Vaccine mandates place decision-making regarding a complex medical intervention in the hands of bureaucrats.
The scientific issues related to vaccines are highly complex. Individuals may wish to retain the right to make vaccination decisions based upon the advice of their chosen medical professionals rather than relinquishing this right to bureaucratic mandates. Some additional issues to be considered in connection with vaccines include the following: their risks of adverse reactions ; their toxic or concerning ingredients (such as aluminum, mercury, antibiotics, formaldehyde, Polysorbate 80, MSG and aborted human fetal tissue) ; their surprisingly low effectiveness rates  ; their diminished effectiveness with subsequent doses ; the strain replacement and strain enhancement they can cause  ; the existence of vaccine strains of viruses ; the viral shedding that can occur following some vaccinations  ; evidence linking them to conditions such as autism  , autoimmune disorders  , allergies  and other medical conditions; and how their use for one infectious disease can increase the incidence of other infectious diseases, such as the incidence of shingles increasing from use of the chickenpox vaccine . This list is not exhaustive.
States Must Resist Federal Vaccine Mandates.

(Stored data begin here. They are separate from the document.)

-- the 'while p * p <= n' trial-division loop of B, adding num to d[q] for each prime q found
-- (fuel n + 1 - p makes it structural; when fuel runs out, p > n, so the loop condition is false)
def pvFactorAddF : Nat → Nat → Nat → Int → PySem.Dict Int Int → PySem.Dict Int Int
  | 0, n, _, num, d => if 2 ≤ n then d.insert (n : Int) (d.getD (n : Int) 0 + num) else d
  | f + 1, n, p, num, d =>
    if 2 ≤ p ∧ p * p ≤ n then
      if n % p = 0 then
        pvFactorAddF f (pvStrip n p) (p + 1) num (d.insert (p : Int) (d.getD (p : Int) 0 + num))
      else pvFactorAddF f n (p + 1) num d
    else if 2 ≤ n then d.insert (n : Int) (d.getD (n : Int) 0 + num) else d

def pvFactorAdd (n p : Nat) (num : Int) (d : PySem.Dict Int Int) : PySem.Dict Int Int :=
  pvFactorAddF (n + 1 - p) n p num d

def sum_for_list_alt (lst : List Int) : List (List Int) :=
  let d : PySem.Dict Int Int :=
    lst.foldl (fun d num => pvFactorAdd num.natAbs 2 num d) PySem.Dict.empty
  -- 'd[p]' for p in sorted(d): p ranges over d's keys, so the lookup is exact (default unreachable)
  (PySem.List.sorted d.keys (fun x => x) false).map (fun p => [p, d.getD p 0])

-- ===== PRECONDITION & SPEC =====
-- Pre_ excludes only the empty list, on which A's reduce over an empty sequence raises TypeError.
def Pre_sum_for_list (lst : List Int) : Prop := lst ≠ []
instance (lst : List Int) : Decidable (Pre_sum_for_list lst) := by unfold Pre_sum_for_list; infer_instance
def pvWitness_sum_for_list : List Int := [12, 15]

As we have seen with marijuana and industrial hemp, federal regulation becomes ineffective when states enact contradictory policies. If multiple states ban mandatory vaccinations or pass laws that conflict with the CDC’s recommended schedules, it will become difficult for the federal government to enforce future federal mandates. Such state laws will also undermine the federal narrative and make it more difficult for the feds to generate support for nationwide mandatory vaccine policies.
HB2050 will be officially introduced and referred to a committee when the legislature convenes on Jan. 13. It must pass committee by a majority vote before moving forward in the legislative process.